とある企業の恋愛事情 -ある社長令嬢と家庭教師の場合-
 それから白鳥は度々会社を訪れるようになった。

 訪れたと言っても来るのは執務室にいる聖の所へだけで、あれ以降会社の中を見学したりしているわけではないようだ。

 執務室から度々虫酸が走る声が聞こえてきて、本堂は何度資料をぐしゃぐしゃに丸めたか分からない。
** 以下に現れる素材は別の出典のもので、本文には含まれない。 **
-- pv_equiv track=rewrite | github.com/Benrflanders/NLP_Final_Project | src/preprocess_data/emailInfo.py | get_email_body_without_metadata
-- ===== SOURCE A (Python) =====
-- def get_email_body_without_metadata(email):
--     tmp_body = ""
--     found_metadata_end = False
--
--     for line in email.splitlines():
--         if(found_metadata_end):
--             tmp_body += line
--             tmp_body += '\n'
--
--         if("X-FileName:" in line):
--             found_metadata_end = True
--
--     body = tmp_body
--     return body
-- ===== SOURCE B (Python) =====
-- def get_email_body_without_metadata(email):
--     lines = email.splitlines()
--     idx = None
--     for i, line in enumerate(lines):
--         if "X-FileName:" in line:
--             idx = i
--             break
--     if idx is None:
--         return ""
--     return "".join(line + "\n" for line in lines[idx + 1:])
-- ===== Notes on version B (the rewrite author's own statement) =====
-- stated objective: simpler
-- what changed: Replaces A's flag-driven full-scan accumulator with search-for-the-marker-line (early break), then slice the remaining lines and join them each with a newline.
import Mathlib
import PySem

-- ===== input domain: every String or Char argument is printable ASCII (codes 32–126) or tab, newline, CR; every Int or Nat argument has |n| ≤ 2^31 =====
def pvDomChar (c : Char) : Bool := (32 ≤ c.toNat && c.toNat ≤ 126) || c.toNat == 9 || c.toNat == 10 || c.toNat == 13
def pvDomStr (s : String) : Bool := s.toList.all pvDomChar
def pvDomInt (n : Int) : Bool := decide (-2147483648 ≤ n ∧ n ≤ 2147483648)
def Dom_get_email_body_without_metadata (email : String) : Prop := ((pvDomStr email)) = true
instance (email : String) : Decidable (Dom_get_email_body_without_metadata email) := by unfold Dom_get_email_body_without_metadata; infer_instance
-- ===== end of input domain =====

-- B replaces A's flag-driven accumulator scan by: find the marker line, slice the tail, join (simpler decomposition).

-- ===== PORT A =====
-- one step of A's loop body on state (tmp_body as chars, found_metadata_end)
def pvAStep (s : List Char × Bool) (line : String) : List Char × Bool :=
  let tmp := if s.2 then s.1 ++ line.toList ++ ['\n'] else s.1
  let found := if PySem.Str.isIn "X-FileName:" line then true else s.2
  (tmp, found)

def get_email_body_without_metadata (email : String) : String :=
  let st := (PySem.Str.splitlines email).foldl pvAStep ([], false)
  String.ofList st.1

-- ===== PORT B =====
-- Source B's enumerate-and-break search loop, transcribed as structural recursion carrying the index
def pvFindMarker : List String → Nat → Option Nat
  | [], _ => none
  | l :: ls, i => if PySem.Str.isIn "X-FileName:" l then some i else pvFindMarker ls (i + 1)

def get_email_body_without_metadata_alt (email : String) : String :=
  let lines := PySem.Str.splitlines email
  match pvFindMarker lines 0 with
  | none => ""
  | some i => String.ofList (((lines.drop (i + 1)).map (fun l => l.toList ++ ['\n'])).flatten)

-- ===== PRECONDITION & SPEC =====
def Spec_get_email_body_without_metadata (email : String) (out : String) : Prop := out = get_email_body_without_metadata_alt email
instance (email : String) (out : String) : Decidable (Spec_get_email_body_without_metadata email out) := by unfold Spec_get_email_body_without_metadata; infer_instance

-- ===== CLAIM (what is proved, stated in full; the proofs are below) =====
def Claim_equal_get_email_body_without_metadata : Prop := ∀ (email : String), Dom_get_email_body_without_metadata email → Spec_get_email_body_without_metadata email (get_email_body_without_metadata email)

-- ===== LEMMAS AND PROOFS =====
-- after the flag is set, A appends every remaining line plus '\n'
theorem pvFoldTrue (ls : List String) (acc : List Char) :
    ls.foldl pvAStep (acc, true) = (acc ++ (ls.map (fun l => l.toList ++ ['\n'])).flatten, true) := by
  induction ls generalizing acc with
  | nil => simp
  | cons l ls ih =>
      simp [List.foldl, pvAStep, ih]

theorem pvFindShift (ls : List String) (j : Nat) :
    pvFindMarker ls (j + 1) = (pvFindMarker ls j).map (· + 1) := by
  induction ls generalizing j with
  | nil => simp [pvFindMarker]
  | cons l ls ih =>
      simp only [pvFindMarker]
      split
      · simp
      · exact ih (j + 1)

-- before the flag is set, A behaves as: search for the marker, then append the tail
theorem pvFoldFalse (ls : List String) (acc : List Char) :
    ls.foldl pvAStep (acc, false) =
      match pvFindMarker ls 0 with
      | none => (acc, false)
      | some i => (acc ++ ((ls.drop (i + 1)).map (fun l => l.toList ++ ['\n'])).flatten, true) := by
  induction ls generalizing acc with
  | nil => simp [pvFindMarker]
  | cons l ls ih =>
      by_cases h : PySem.Str.isIn "X-FileName:" l
      · simp only [pvFindMarker, h, if_pos, List.foldl, pvAStep, Bool.false_eq_true, if_false]
        simpa using pvFoldTrue ls acc
      · simp only [pvFindMarker, h, List.foldl, pvAStep, Bool.false_eq_true, if_false]
        rw [ih, pvFindShift]
        cases pvFindMarker ls 0 <;> simp

-- ===== VERDICT (by name: the statement is the Claim_ definition above) =====
theorem get_email_body_without_metadata_spec : Claim_equal_get_email_body_without_metadata := by
  intro email _
  unfold Spec_get_email_body_without_metadata get_email_body_without_metadata
    get_email_body_without_metadata_alt
  rw [pvFoldFalse]
  cases h : pvFindMarker (PySem.Str.splitlines email) 0 <;> simp [h]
 今日もコピー用紙を無駄にして、それですっかり満タンになったゴミ箱に何度目かのシュートを決めた。

「……資源の無駄使いはやめろ」

 シュートは綺麗に決まったが、本堂は不愉快なままで、青葉も苛立った様子でペンを何度もカチカチと鳴らした。

 原因は、隣の部屋から聞こえてくる雑音だ。

「それなら今あいつに出してるコーヒーも無駄使いだな」

「……やめろよ。一応あんな男でも婚約者なんだ」

「お前が『一応あんな男』って言うってことは相当悪いって認めてるってことだろ」

「ここで言うな。聞こえたらどうするんだ」

 もともと小声で喋っているから聞こえはしないだろうが、それでも万が一聞こえたら大事件だ。本堂も青葉も解雇されるに違いない。
 
 白鳥家は明治から続く家柄で、正義の言う通り元を辿れば華族の血筋だそうだ。

 家からは何人か議員を輩出していて、会社経営も手広く行なっている。

 藤宮家に比べれば財力はないが、各界への繋がりが強く、発言力もある。正義にとってはまたとない縁談だった。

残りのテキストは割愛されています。